In development for three years with a supposedly enormous budget, Dragon's Dogma comes from some of Capcom's biggest talent — director Hideaki Itsuno worked on the Devil May Cry series and producer Hiroyuki Kobayashi has worked on the Resident Evil series since it started. You'll pick up on tiny touches of Capcom design throughout, with a glow to items you can pick up (including herbs), fast and fluid combat and preset nicknames to give your character from practically every Capcom game of note.

Early comparisons to Capcom's big action-adventure series Monster Hunter are only surface-deep. Yes, you slay giant monsters and use loot to upgrade your weapons and armour, but that is where the similarities end.

Gransys is an expansive world to explore right from the start; you don't unlock new areas, you simply walk into them. The only barrier to your progress across the map is the strength of your opponents — which is never indicated — so exploration becomes an intriguing balance of risk and reward. Do you choose to tackle the group of bandits ahead, not knowing if they'll wipe you out or crumble with ease? Death means reverting to your last save, potentially undoing important progress, and you soon learn never to rush into combat. It's easy to see where the Demon's Souls comparisons started.

Quests, too, carry no indication of their difficulty, but the ability to have multiple active quests means you can flit between them as you please. Some are persistent goals — kill 20 boars, find 45 seeker's tokens — while others fall into familiar territory of extermination, fetch quests, escorts and so on. The outcomes of some quests have repercussions later in the game: deciding which book to give Steffen, for instance, plays an important part in a later battle. We're not talking Bethesda or BioWare levels here, but that makes the occasional ripple all the more surprising.

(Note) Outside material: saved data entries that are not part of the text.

theorem pvAW_eq (matrix : List (List Int)) (cols r c rows : Nat) :
    ∀ n a, a + n = cols - c → a ≤ (pvRn matrix cols r c).toNat →
      pvAW matrix r c rows (List.range' a n)
        = (List.range' a ((pvRn matrix cols r c).toNat - a)).flatMap
            (fun w => pvAH matrix r c w (List.range (rows - r))) := by
  intro n
  induction n with
  | zero =>
    intro a ha hK
    have hle := pvRowRun_le_fuel (matrix.getD r []) c (cols - c)
    have hnn := pvRowRun_nonneg (matrix.getD r []) c (cols - c)
    have h0 : (pvRn matrix cols r c).toNat - a = 0 := by
      simp only [pvRn]; omega
    simp [h0, pvAW]
  | succ n ih =>
    intro a ha hK
    have hnn := pvRowRun_nonneg (matrix.getD r []) c (cols - c)
    have hle := pvRowRun_le_fuel (matrix.getD r []) c (cols - c)
    have hKint : (((pvRn matrix cols r c).toNat : Int)) = pvRowRun (matrix.getD r []) c (cols - c) := by
      simp only [pvRn]; omega
    rw [List.range'_succ]
    rcases Nat.eq_or_lt_of_le hK with heq | hlt
    · -- a = K : first zero, break
      have haN : a < cols - c := by omega
      have hRnval : pvRowRun (matrix.getD r []) c (cols - c) = (a : Int) := by omega
      have hz : (matrix.getD r []).getD (c + a) 0 = 0 := by
        have hlt' : pvRowRun (matrix.getD r []) c (cols - c) < ((cols - c : Nat) : Int) := by
          rw [hRnval]; exact_mod_cast haN
        have h2 := pvRowRun_first_zero (matrix.getD r []) (cols - c) c hlt'
        rw [hRnval] at h2
        simpa using h2
      have hcond : (pvGetE matrix r (c + a) == 0) = true := by
        unfold pvGetE; rw [hz]; rfl
      have hKa : (pvRn matrix cols r c).toNat - a = 0 := by omega
      simp [pvAW, hcond, hKa]
    · -- a < K : continue
      have haN : a < cols - c := by omega
      have hnz : (matrix.getD r []).getD (c + a) 0 ≠ 0 := by
        have h := pvRowRun_ge_iff (matrix.getD r []) (a + 1) c (cols - c) (by omega)
        push_cast at h
        exact h.mp (by omega) a (by omega)
      have hcond : (pvGetE matrix r (c + a) == 0) = false := by
        unfold pvGetE; simpa using hnz
      have hstep : (pvRn matrix cols r c).toNat - a = ((pvRn matrix cols r c).toNat - (a + 1)) + 1 := by
        omega
      rw [hstep, List.range'_succ]
      simp only [pvAW, hcond, Bool.false_eq_true, if_false, List.flatMap_cons]
      rw [ih (a + 1) (by omega) (by omega)]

One area you do have full governance over is character creation. The editing suite isn't quite bordering on sports game territory but you can customise facial features, stance, voice, musculature, stature and more, with Capcom claiming physical features can have a big influence on your character's capabilities. We did notice more muscular characters could carry more items without being weighed down, but that's about it.

Still, the ability to craft a character in such detail is welcome in an adventure game (Capcom claims it's not an RPG), doubly so when you add in the game's flagship Pawn system. Pawns are non-playable characters who support you in battle, and you can recruit up to three during your adventure, swapping them around at Riftstones. At the outset you create a main pawn using the same editor; this pawn will stay by your side for the entire game, and will gain experience, quest knowledge and skills as you do. It's interesting to be able to create a secondary character to complement your own tastes, and while it would have been great to quest with other players online — Dragon's Dogma is a solo adventure — the artificial intelligence is good enough.

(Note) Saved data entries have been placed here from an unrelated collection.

-- pv_equiv track=rewrite | github.com/thecuriobot-debug/1n2.org | thunt.net/fetch_posters.py | guess_genre
-- ===== SOURCE A (Python) =====
-- def guess_genre(name, director):
--     nl, dl = name.lower(), director.lower()
--     if 'star trek' in nl or 'star wars' in nl or 'space' in nl or 'matrix' in nl or 'fifth element' in nl or 'stargate' in nl:
--         return 'Sci-Fi'
--     elif 'kubrick' in dl:
--         return 'Kubrick'
--     elif 'tarantino' in dl or 'scorsese' in dl or 'heat' in nl or 'goodfellas' in nl or 'casino' in nl:
--         return 'Crime'
--     elif 'austin' in nl or 'lebowski' in nl or 'animal house' in nl or 'ghostbusters' in nl or 'clerks' in nl:
--         return 'Comedy'
--     elif 'allen' in dl:
--         return 'Woody Allen'
--     elif any(w in nl for w in ['hunt', 'mission', 'rock', 'top gun']):
--         return 'Action'
--     else:
--         return 'Drama'
-- ===== SOURCE B (Python) =====
-- # Reverse-priority overwrite scan: one flat pattern list, lowest priority first;
-- # every pattern is tested and each match overwrites the accumulator, so the
-- # last (= highest-priority) match wins.  No early return, no per-label grouping.
-- PATTERNS = [  # (substring, field, label), LOWEST priority first
--     ('hunt', 'n', 'Action'), ('mission', 'n', 'Action'),
--     ('rock', 'n', 'Action'), ('top gun', 'n', 'Action'),
--     ('allen', 'd', 'Woody Allen'),
--     ('austin', 'n', 'Comedy'), ('lebowski', 'n', 'Comedy'),
--     ('animal house', 'n', 'Comedy'), ('ghostbusters', 'n', 'Comedy'),
--     ('clerks', 'n', 'Comedy'),
--     ('tarantino', 'd', 'Crime'), ('scorsese', 'd', 'Crime'),
--     ('heat', 'n', 'Crime'), ('goodfellas', 'n', 'Crime'),
--     ('casino', 'n', 'Crime'),
--     ('kubrick', 'd', 'Kubrick'),
--     ('star trek', 'n', 'Sci-Fi'), ('star wars', 'n', 'Sci-Fi'),
--     ('space', 'n', 'Sci-Fi'), ('matrix', 'n', 'Sci-Fi'),
--     ('fifth element', 'n', 'Sci-Fi'), ('stargate', 'n', 'Sci-Fi'),
-- ]
--
-- def guess_genre(name, director):
--     texts = {'n': name.lower(), 'd': director.lower()}
--     genre = 'Drama'
--     for sub, field, label in PATTERNS:
--         if sub in texts[field]:
--             genre = label
--     return genre
-- ===== Notes on version B (the rewrite author's own statement) =====
-- stated objective: alternative
-- what changed: Replaced the early-return if/elif chain by an exhaustive fold over one flat (substring, field, label) list in reverse priority order with an overwrite accumulator, so the last match wins instead of the first branch.
import Mathlib
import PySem

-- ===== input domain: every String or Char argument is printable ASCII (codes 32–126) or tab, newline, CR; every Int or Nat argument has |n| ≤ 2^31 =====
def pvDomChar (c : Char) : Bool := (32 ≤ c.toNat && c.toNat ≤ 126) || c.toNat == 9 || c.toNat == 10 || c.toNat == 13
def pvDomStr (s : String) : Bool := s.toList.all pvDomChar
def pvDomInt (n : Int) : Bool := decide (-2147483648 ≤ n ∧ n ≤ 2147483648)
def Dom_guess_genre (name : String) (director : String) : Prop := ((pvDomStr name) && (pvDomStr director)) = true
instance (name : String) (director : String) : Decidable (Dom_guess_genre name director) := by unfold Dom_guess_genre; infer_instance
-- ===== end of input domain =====

set_option maxHeartbeats 1600000

-- B replaces A's early-return if/elif chain by an exhaustive overwrite fold over a flat
-- pattern list in reverse priority order (last match wins); objective: alternative.


-- ===== PORT A =====
def guess_genre (name : String) (director : String) : String :=
  let nl := PySem.Str.lower name
  let dl := PySem.Str.lower director
  if PySem.Str.isIn "star trek" nl || PySem.Str.isIn "star wars" nl || PySem.Str.isIn "space" nl ||
     PySem.Str.isIn "matrix" nl || PySem.Str.isIn "fifth element" nl || PySem.Str.isIn "stargate" nl then
    "Sci-Fi"
  else if PySem.Str.isIn "kubrick" dl then
    "Kubrick"
  else if PySem.Str.isIn "tarantino" dl || PySem.Str.isIn "scorsese" dl || PySem.Str.isIn "heat" nl ||
          PySem.Str.isIn "goodfellas" nl || PySem.Str.isIn "casino" nl then
    "Crime"
  else if PySem.Str.isIn "austin" nl || PySem.Str.isIn "lebowski" nl || PySem.Str.isIn "animal house" nl ||
          PySem.Str.isIn "ghostbusters" nl || PySem.Str.isIn "clerks" nl then
    "Comedy"
  else if PySem.Str.isIn "allen" dl then
    "Woody Allen"
  else if (["hunt", "mission", "rock", "top gun"] : List String).any (fun w => PySem.Str.isIn w nl) then
    "Action"
  else
    "Drama"

-- ===== PORT B =====
-- flat (substring, field, label) list, LOWEST priority first (Source B's PATTERNS)
def ggPatterns : List (String × String × String) :=
  [ ("hunt", "n", "Action"), ("mission", "n", "Action"),
    ("rock", "n", "Action"), ("top gun", "n", "Action"),
    ("allen", "d", "Woody Allen"),
    ("austin", "n", "Comedy"), ("lebowski", "n", "Comedy"),
    ("animal house", "n", "Comedy"), ("ghostbusters", "n", "Comedy"),
    ("clerks", "n", "Comedy"),
    ("tarantino", "d", "Crime"), ("scorsese", "d", "Crime"),
    ("heat", "n", "Crime"), ("goodfellas", "n", "Crime"),
    ("casino", "n", "Crime"),
    ("kubrick", "d", "Kubrick"),
    ("star trek", "n", "Sci-Fi"), ("star wars", "n", "Sci-Fi"),
    ("space", "n", "Sci-Fi"), ("matrix", "n", "Sci-Fi"),
    ("fifth element", "n", "Sci-Fi"), ("stargate", "n", "Sci-Fi") ]

def guess_genre_alt (name : String) (director : String) : String :=
  let texts : PySem.Dict String String :=
    (PySem.Dict.empty.insert "n" (PySem.Str.lower name)).insert "d" (PySem.Str.lower director)
  ggPatterns.foldl
    (fun genre p =>
      -- texts[field]: both keys always present, so getD's default is never used
      if PySem.Str.isIn p.1 (texts.getD p.2.1 "") then p.2.2 else genre)
    "Drama"

-- ===== PRECONDITION & SPEC =====
def Spec_guess_genre (name : String) (director : String) (out : String) : Prop := out = guess_genre_alt name director
instance (name : String) (director : String) (out : String) : Decidable (Spec_guess_genre name director out) := by unfold Spec_guess_genre; infer_instance

-- ===== CLAIM =====
def Claim_equal_guess_genre : Prop := ∀ (name : String) (director : String), Dom_guess_genre name director → Spec_guess_genre name director (guess_genre name director)

-- ===== LEMMAS AND PROOFS =====

-- overwrite-fold = first match on the reversed list
theorem foldl_overwrite_eq_find_reverse {α β : Type} (c : α → Bool) (v : α → β)
    (l : List α) (a : β) :
    l.foldl (fun g p => if c p then v p else g) a =
      (match l.reverse.find? c with | some p => v p | none => a) := by
  induction l generalizing a with
  | nil => rfl
  | cons x xs ih =>
    simp only [List.foldl_cons, List.reverse_cons, ih]
    rcases h : xs.reverse.find? c with _ | p
    · rw [List.find?_append, h]
      cases hc : c x <;> simp [List.find?, hc]
    · rw [List.find?_append, h]
      simp [Option.or]

-- the per-pattern test B's fold applies (with the two-entry dict already built)
def ggCnd (nl dl : String) (p : String × String × String) : Bool :=
  PySem.Str.isIn p.1
    (((PySem.Dict.empty.insert "n" nl).insert "d" dl : PySem.Dict String String).getD p.2.1 "")

-- ggPatterns reversed, split into the six priority groups (highest first)
def gSci : List (String × String × String) :=
  [("stargate", "n", "Sci-Fi"), ("fifth element", "n", "Sci-Fi"), ("matrix", "n", "Sci-Fi"),
   ("space", "n", "Sci-Fi"), ("star wars", "n", "Sci-Fi"), ("star trek", "n", "Sci-Fi")]
def gKub : List (String × String × String) := [("kubrick", "d", "Kubrick")]
def gCri : List (String × String × String) :=
  [("casino", "n", "Crime"), ("goodfellas", "n", "Crime"), ("heat", "n", "Crime"),
   ("scorsese", "d", "Crime"), ("tarantino", "d", "Crime")]
def gCom : List (String × String × String) :=
  [("clerks", "n", "Comedy"), ("ghostbusters", "n", "Comedy"), ("animal house", "n", "Comedy"),
   ("lebowski", "n", "Comedy"), ("austin", "n", "Comedy")]
def gAll : List (String × String × String) := [("allen", "d", "Woody Allen")]
def gAct : List (String × String × String) :=
  [("top gun", "n", "Action"), ("rock", "n", "Action"), ("mission", "n", "Action"),
   ("hunt", "n", "Action")]

theorem ggPatterns_reverse :
    ggPatterns.reverse = gSci ++ gKub ++ gCri ++ gCom ++ gAll ++ gAct := by
  decide

-- ===== VERDICT =====
theorem guess_genre_spec : Claim_equal_guess_genre := by
  intro name director _
  unfold Spec_guess_genre guess_genre guess_genre_alt
  simp only []
  rw [show (fun (genre : String) (p : String × String × String) =>
        if PySem.Str.isIn p.1
            (((PySem.Dict.empty.insert "n" (PySem.Str.lower name)).insert "d"
                (PySem.Str.lower director) : PySem.Dict String String).getD p.2.1 "")
          then p.2.2 else genre) =
      (fun g p => if ggCnd (PySem.Str.lower name) (PySem.Str.lower director) p then
        (fun q : String × String × String => q.2.2) p else g) from rfl]
  rw [foldl_overwrite_eq_find_reverse, ggPatterns_reverse]
  rw [List.find?_append, List.find?_append, List.find?_append, List.find?_append,
    List.find?_append]
  rcases h1 : List.find? (ggCnd (PySem.Str.lower name) (PySem.Str.lower director)) gSci with _ | p
  case some =>
    have hc := List.find?_some h1
    have hm := List.mem_of_find?_eq_some h1
    fin_cases hm <;>
      simp_all [ggCnd, gSci, PySem.Dict.getD, PySem.Dict.get?, PySem.Dict.insert, PySem.Dict.empty]
  have hn1 := List.find?_eq_none.mp h1
  simp only [gSci, List.mem_cons, List.not_mem_nil] at hn1
  rcases h2 : List.find? (ggCnd (PySem.Str.lower name) (PySem.Str.lower director)) gKub with _ | p
  case some =>
    have hc := List.find?_some h2
    have hm := List.mem_of_find?_eq_some h2
    fin_cases hm <;>
      simp_all [ggCnd, gKub, PySem.Dict.getD, PySem.Dict.get?, PySem.Dict.insert, PySem.Dict.empty]
  have hn2 := List.find?_eq_none.mp h2
  simp only [gKub, List.mem_cons, List.not_mem_nil] at hn2
  rcases h3 : List.find? (ggCnd (PySem.Str.lower name) (PySem.Str.lower director)) gCri with _ | p
  case some =>
    have hc := List.find?_some h3
    have hm := List.mem_of_find?_eq_some h3
    fin_cases hm <;>
      simp_all [ggCnd, gCri, PySem.Dict.getD, PySem.Dict.get?, PySem.Dict.insert, PySem.Dict.empty]
  have hn3 := List.find?_eq_none.mp h3
  simp only [gCri, List.mem_cons, List.not_mem_nil] at hn3
  rcases h4 : List.find? (ggCnd (PySem.Str.lower name) (PySem.Str.lower director)) gCom with _ | p
  case some =>
    have hc := List.find?_some h4
    have hm := List.mem_of_find?_eq_some h4
    fin_cases hm <;>
      simp_all [ggCnd, gCom, PySem.Dict.getD, PySem.Dict.get?, PySem.Dict.insert, PySem.Dict.empty]
  have hn4 := List.find?_eq_none.mp h4
  simp only [gCom, List.mem_cons, List.not_mem_nil] at hn4
  rcases h5 : List.find? (ggCnd (PySem.Str.lower name) (PySem.Str.lower director)) gAll with _ | p
  case some =>
    have hc := List.find?_some h5
    have hm := List.mem_of_find?_eq_some h5
    fin_cases hm <;>
      simp_all [ggCnd, gAll, PySem.Dict.getD, PySem.Dict.get?, PySem.Dict.insert, PySem.Dict.empty]
  have hn5 := List.find?_eq_none.mp h5
  simp only [gAll, List.mem_cons, List.not_mem_nil] at hn5
  rcases h6 : List.find? (ggCnd (PySem.Str.lower name) (PySem.Str.lower director)) gAct with _ | p
  case some =>
    have hc := List.find?_some h6
    have hm := List.mem_of_find?_eq_some h6
    fin_cases hm <;>
      simp_all [ggCnd, gAct, PySem.Dict.getD, PySem.Dict.get?, PySem.Dict.insert, PySem.Dict.empty]
  have hn6 := List.find?_eq_none.mp h6
  simp only [gAct, List.mem_cons, List.not_mem_nil] at hn6
  simp_all [ggCnd, PySem.Dict.getD, PySem.Dict.get?, PySem.Dict.insert, PySem.Dict.empty]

That's not to say there aren't online options. Your main pawn can be hired by other players, and it'll bring back items, experience points and quest knowledge, along with an optional rating and message. It's quite a thrill to have your AI helper assisting players in all corners of the world, benefiting you with information on monster weak points and how to proceed in a quest. Best of all, the whole thing is automatic — simply sleep at an inn and you'll discover your pawn's distant progress. Social networking features mean you can brag about your pawn or ask for others via Twitter or Facebook, though only time will tell how useful that proves.

A team of skilled pawns keeps combat fresh and unpredictable. While a solo fighter could simply repeat the same moves to win, your comrades will grant buffs and debuffs, call out advice and hold monsters for you to attack. Nine available character classes keep the variety going, and you and your main pawn can change vocation during your adventure so you don't have to restart to switch from mage to warrior. Vocations are split into three categories — basic, advanced and hybrid — to open up plenty of options: blend support magic with strength and play a mystic knight, or use the assassin's poison, explosives and close-up attack prowess to win. Sticking with one class opens new skills and abilities, but these aren't lost if you change vocation, so you're free to chop and change how you see fit.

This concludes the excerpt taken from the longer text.